### What this task involves
Emit all the data exactly as provided.

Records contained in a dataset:
# # #

-- ===== VERDICT (by name: the statement is the Claim_ definition above) =====
theorem format_license_plate_spec : Claim_equal_format_license_plate := by
  intro candidates _ hpre
  unfold Spec_format_license_plate format_license_plate format_license_plate_alt
  obtain ⟨m, t, hs⟩ : ∃ m t,
      PySem.List.sorted candidates (fun c => c.2.2) false = m :: t := by
    cases hsort : PySem.List.sorted candidates (fun c => c.2.2) false with
    | nil => exact absurd ((PySem.List.sorted_eq_nil_iff _ _ _).mp hsort) hpre
    | cons m t => exact ⟨m, t, rfl⟩
  obtain ⟨mv, hmv⟩ : ∃ mv,
      PySem.List.min? (candidates.map (fun c => c.2.2)) (fun v => v) = some mv := by
    cases hm : PySem.List.min? (candidates.map (fun c => c.2.2)) (fun v => v) with
    | none =>
      rw [PySem.List.min?_eq_none_iff, List.map_eq_nil_iff] at hm
      exact absurd hm hpre
    | some mv => exact ⟨mv, rfl⟩
  have hgetA : PySem.List.pyGet? (PySem.List.sorted candidates (fun c => c.2.2) false) 0
      = some m := by rw [hs]; exact PySem.List.pyGet?_zero_cons m t
  have hmveq : mv = m.2.2 := min_map_eq_head_sorted candidates m t mv hmv hs
  -- A's partition fold is the pair of threshold filters (mapped to (char, x))
  have hfold : ∀ (l : List (String × (Int × Int))),
      l.foldl (fun (s : List (String × Int) × List (String × Int)) c =>
          if c.2.2 < m.2.2 + 40 then (s.1 ++ [(c.1, c.2.1)], s.2)
          else (s.1, s.2 ++ [(c.1, c.2.1)])) ([], [])
      = ((l.filter (fun c => decide (c.2.2 < m.2.2 + 40))).map (fun c => (c.1, c.2.1)),
         (l.filter (fun c => decide (m.2.2 + 40 ≤ c.2.2))).map (fun c => (c.1, c.2.1))) := by
    intro l
    rw [show (fun (s : List (String × Int) × List (String × Int)) (c : String × (Int × Int)) =>
          if c.2.2 < m.2.2 + 40 then (s.1 ++ [(c.1, c.2.1)], s.2)
          else (s.1, s.2 ++ [(c.1, c.2.1)]))
        = (fun s c =>
          ((if c.2.2 < m.2.2 + 40 then s.1 ++ [(c.1, c.2.1)] else s.1),
           (if m.2.2 + 40 ≤ c.2.2 then s.2 ++ [(c.1, c.2.1)] else s.2))) from by
          funext s c
          dsimp only
          split_ifs <;> first | rfl | omega]
    refine Eq.trans (PySem.List.foldl_prod_mk
        (fun (s : List (String × Int)) (c : String × (Int × Int)) =>
          if c.2.2 < m.2.2 + 40 then s ++ [(c.1, c.2.1)] else s)
        (fun (s : List (String × Int)) (c : String × (Int × Int)) =>
          if m.2.2 + 40 ≤ c.2.2 then s ++ [(c.1, c.2.1)] else s) l [] []) ?_
    rw [Prod.mk.injEq]
    constructor
    · simpa using PySem.List.foldl_append_ite
        (fun c : String × (Int × Int) => c.2.2 < m.2.2 + 40) (fun c => (c.1, c.2.1)) l []
    · simpa using PySem.List.foldl_append_ite
        (fun c : String × (Int × Int) => m.2.2 + 40 ≤ c.2.2) (fun c => (c.1, c.2.1)) l []
  -- B's single sort splits into the two rows, each sorted2 by (x, y)
  have hsplit : PySem.List.sorted candidates
      (fun c => toLex (decide (mv + 40 ≤ c.2.2), toLex (c.2.1, c.2.2))) false
      = PySem.List.sorted2
          (candidates.filter (fun c => decide (c.2.2 < m.2.2 + 40)))
          (fun c => c.2.1) (fun c => c.2.2) false
        ++ PySem.List.sorted2
          (candidates.filter (fun c => decide (m.2.2 + 40 ≤ c.2.2)))
          (fun c => c.2.1) (fun c => c.2.2) false := by
    subst hmveq
    rw [sorted_flag_split (fun c => decide (m.2.2 + 40 ≤ c.2.2)) (fun c => c.2.1)
      (fun c => c.2.2) candidates]
    congr 1
    · rw [show (fun (c : String × (Int × Int)) => !decide (m.2.2 + 40 ≤ c.2.2))
          = (fun c => decide (c.2.2 < m.2.2 + 40)) from by
          funext c
          by_cases hcc : m.2.2 + 40 ≤ c.2.2
          · simp [hcc, not_lt.mpr hcc]
          · simp [hcc, not_le.mp hcc]]
      apply sorted_flag_const _ false
      intro a ha
      have := (List.mem_filter.mp ha).2
      simp only [decide_eq_true_eq] at this
      simp [not_le.mpr this]
    · apply sorted_flag_const _ true
      intro a ha
      exact (List.mem_filter.mp ha).2
  simp only [hgetA, hmv, hfold, hsplit]
  rw [filter_sorted (fun c : String × (Int × Int) => c.2.2)
        (fun c => decide (c.2.2 < m.2.2 + 40)) candidates,
      filter_sorted (fun c : String × (Int × Int) => c.2.2)
        (fun c => decide (m.2.2 + 40 ≤ c.2.2)) candidates]
  simp only [sorted_map, sorted_sorted_eq_sorted2]
  -- both sides in terms of F2 and S2
  generalize hF : PySem.List.sorted2
      (candidates.filter (fun c => decide (c.2.2 < m.2.2 + 40)))
      (fun c => c.2.1) (fun c => c.2.2) false = F2
  generalize hS : PySem.List.sorted2
      (candidates.filter (fun c => decide (m.2.2 + 40 ≤ c.2.2)))
      (fun c => c.2.1) (fun c => c.2.2) false = S2
  have hFlow : ∀ c ∈ F2, c.2.2 < m.2.2 + 40 := by
    intro c hc
    have : c ∈ candidates.filter (fun c => decide (c.2.2 < m.2.2 + 40)) :=
      (PySem.List.sorted2_perm _ _ _ _).mem_iff.mp (hF ▸ hc)
    simpa using (List.mem_filter.mp this).2
  have hShigh : ∀ c ∈ S2, m.2.2 + 40 ≤ c.2.2 := by
    intro c hc
    have : c ∈ candidates.filter (fun c => decide (m.2.2 + 40 ≤ c.2.2)) :=
      (PySem.List.sorted2_perm _ _ _ _).mem_iff.mp (hS ▸ hc)
    simpa using (List.mem_filter.mp this).2
  rw [List.foldl_append, hmveq, fold_dash_low (m.2.2 + 40) F2 [] hFlow]
  simp only [List.nil_append, List.map_map, Function.comp_def]
  cases S2 with
  | nil => simp
  | cons c rest =>
    rw [fold_dash_high (m.2.2 + 40) c rest _ hShigh]
    simp only [List.length_map, List.length_cons]
    rw [if_neg (by simp)]
    rw [show F2.map (fun c => c.1) ++ "-" :: (c :: rest).map (fun d => d.1)
        = F2.map (fun c => c.1) ++ (["-"] ++ (c :: rest).map (fun d => d.1)) from by simp]
    rw [← List.append_assoc, join_empty_append, join_empty_append]
    simp [PySem.Str.join]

# # #

### Answer to the exercise
-- ===== VERDICT (by name: the statement is the Claim_ definition above) =====
theorem format_license_plate_spec : Claim_equal_format_license_plate := by
  intro candidates _ hpre
  unfold Spec_format_license_plate format_license_plate format_license_plate_alt
  obtain ⟨m, t, hs⟩ : ∃ m t,
      PySem.List.sorted candidates (fun c => c.2.2) false = m :: t := by
    cases hsort : PySem.List.sorted candidates (fun c => c.2.2) false with
    | nil => exact absurd ((PySem.List.sorted_eq_nil_iff _ _ _).mp hsort) hpre
    | cons m t => exact ⟨m, t, rfl⟩
  obtain ⟨mv, hmv⟩ : ∃ mv,
      PySem.List.min? (candidates.map (fun c => c.2.2)) (fun v => v) = some mv := by
    cases hm : PySem.List.min? (candidates.map (fun c => c.2.2)) (fun v => v) with
    | none =>
      rw [PySem.List.min?_eq_none_iff, List.map_eq_nil_iff] at hm
      exact absurd hm hpre
    | some mv => exact ⟨mv, rfl⟩
  have hgetA : PySem.List.pyGet? (PySem.List.sorted candidates (fun c => c.2.2) false) 0
      = some m := by rw [hs]; exact PySem.List.pyGet?_zero_cons m t
  have hmveq : mv = m.2.2 := min_map_eq_head_sorted candidates m t mv hmv hs
  -- A's partition fold is the pair of threshold filters (mapped to (char, x))
  have hfold : ∀ (l : List (String × (Int × Int))),
      l.foldl (fun (s : List (String × Int) × List (String × Int)) c =>
          if c.2.2 < m.2.2 + 40 then (s.1 ++ [(c.1, c.2.1)], s.2)
          else (s.1, s.2 ++ [(c.1, c.2.1)])) ([], [])
      = ((l.filter (fun c => decide (c.2.2 < m.2.2 + 40))).map (fun c => (c.1, c.2.1)),
         (l.filter (fun c => decide (m.2.2 + 40 ≤ c.2.2))).map (fun c => (c.1, c.2.1))) := by
    intro l
    rw [show (fun (s : List (String × Int) × List (String × Int)) (c : String × (Int × Int)) =>
          if c.2.2 < m.2.2 + 40 then (s.1 ++ [(c.1, c.2.1)], s.2)
          else (s.1, s.2 ++ [(c.1, c.2.1)]))
        = (fun s c =>
          ((if c.2.2 < m.2.2 + 40 then s.1 ++ [(c.1, c.2.1)] else s.1),
           (if m.2.2 + 40 ≤ c.2.2 then s.2 ++ [(c.1, c.2.1)] else s.2))) from by
          funext s c
          dsimp only
          split_ifs <;> first | rfl | omega]
    refine Eq.trans (PySem.List.foldl_prod_mk
        (fun (s : List (String × Int)) (c : String × (Int × Int)) =>
          if c.2.2 < m.2.2 + 40 then s ++ [(c.1, c.2.1)] else s)
        (fun (s : List (String × Int)) (c : String × (Int × Int)) =>
          if m.2.2 + 40 ≤ c.2.2 then s ++ [(c.1, c.2.1)] else s) l [] []) ?_
    rw [Prod.mk.injEq]
    constructor
    · simpa using PySem.List.foldl_append_ite
        (fun c : String × (Int × Int) => c.2.2 < m.2.2 + 40) (fun c => (c.1, c.2.1)) l []
    · simpa using PySem.List.foldl_append_ite
        (fun c : String × (Int × Int) => m.2.2 + 40 ≤ c.2.2) (fun c => (c.1, c.2.1)) l []
  -- B's single sort splits into the two rows, each sorted2 by (x, y)
  have hsplit : PySem.List.sorted candidates
      (fun c => toLex (decide (mv + 40 ≤ c.2.2), toLex (c.2.1, c.2.2))) false
      = PySem.List.sorted2
          (candidates.filter (fun c => decide (c.2.2 < m.2.2 + 40)))
          (fun c => c.2.1) (fun c => c.2.2) false
        ++ PySem.List.sorted2
          (candidates.filter (fun c => decide (m.2.2 + 40 ≤ c.2.2)))
          (fun c => c.2.1) (fun c => c.2.2) false := by
    subst hmveq
    rw [sorted_flag_split (fun c => decide (m.2.2 + 40 ≤ c.2.2)) (fun c => c.2.1)
      (fun c => c.2.2) candidates]
    congr 1
    · rw [show (fun (c : String × (Int × Int)) => !decide (m.2.2 + 40 ≤ c.2.2))
          = (fun c => decide (c.2.2 < m.2.2 + 40)) from by
          funext c
          by_cases hcc : m.2.2 + 40 ≤ c.2.2
          · simp [hcc, not_lt.mpr hcc]
          · simp [hcc, not_le.mp hcc]]
      apply sorted_flag_const _ false
      intro a ha
      have := (List.mem_filter.mp ha).2
      simp only [decide_eq_true_eq] at this
      simp [not_le.mpr this]
    · apply sorted_flag_const _ true
      intro a ha
      exact (List.mem_filter.mp ha).2
  simp only [hgetA, hmv, hfold, hsplit]
  rw [filter_sorted (fun c : String × (Int × Int) => c.2.2)
        (fun c => decide (c.2.2 < m.2.2 + 40)) candidates,
      filter_sorted (fun c : String × (Int × Int) => c.2.2)
        (fun c => decide (m.2.2 + 40 ≤ c.2.2)) candidates]
  simp only [sorted_map, sorted_sorted_eq_sorted2]
  -- both sides in terms of F2 and S2
  generalize hF : PySem.List.sorted2
      (candidates.filter (fun c => decide (c.2.2 < m.2.2 + 40)))
      (fun c => c.2.1) (fun c => c.2.2) false = F2
  generalize hS : PySem.List.sorted2
      (candidates.filter (fun c => decide (m.2.2 + 40 ≤ c.2.2)))
      (fun c => c.2.1) (fun c => c.2.2) false = S2
  have hFlow : ∀ c ∈ F2, c.2.2 < m.2.2 + 40 := by
    intro c hc
    have : c ∈ candidates.filter (fun c => decide (c.2.2 < m.2.2 + 40)) :=
      (PySem.List.sorted2_perm _ _ _ _).mem_iff.mp (hF ▸ hc)
    simpa using (List.mem_filter.mp this).2
  have hShigh : ∀ c ∈ S2, m.2.2 + 40 ≤ c.2.2 := by
    intro c hc
    have : c ∈ candidates.filter (fun c => decide (m.2.2 + 40 ≤ c.2.2)) :=
      (PySem.List.sorted2_perm _ _ _ _).mem_iff.mp (hS ▸ hc)
    simpa using (List.mem_filter.mp this).2
  rw [List.foldl_append, hmveq, fold_dash_low (m.2.2 + 40) F2 [] hFlow]
  simp only [List.nil_append, List.map_map, Function.comp_def]
  cases S2 with
  | nil => simp
  | cons c rest =>
    rw [fold_dash_high (m.2.2 + 40) c rest _ hShigh]
    simp only [List.length_map, List.length_cons]
    rw [if_neg (by simp)]
    rw [show F2.map (fun c => c.1) ++ "-" :: (c :: rest).map (fun d => d.1)
        = F2.map (fun c => c.1) ++ (["-"] ++ (c :: rest).map (fun d => d.1)) from by simp]
    rw [← List.append_assoc, join_empty_append, join_empty_append]
    simp [PySem.Str.join]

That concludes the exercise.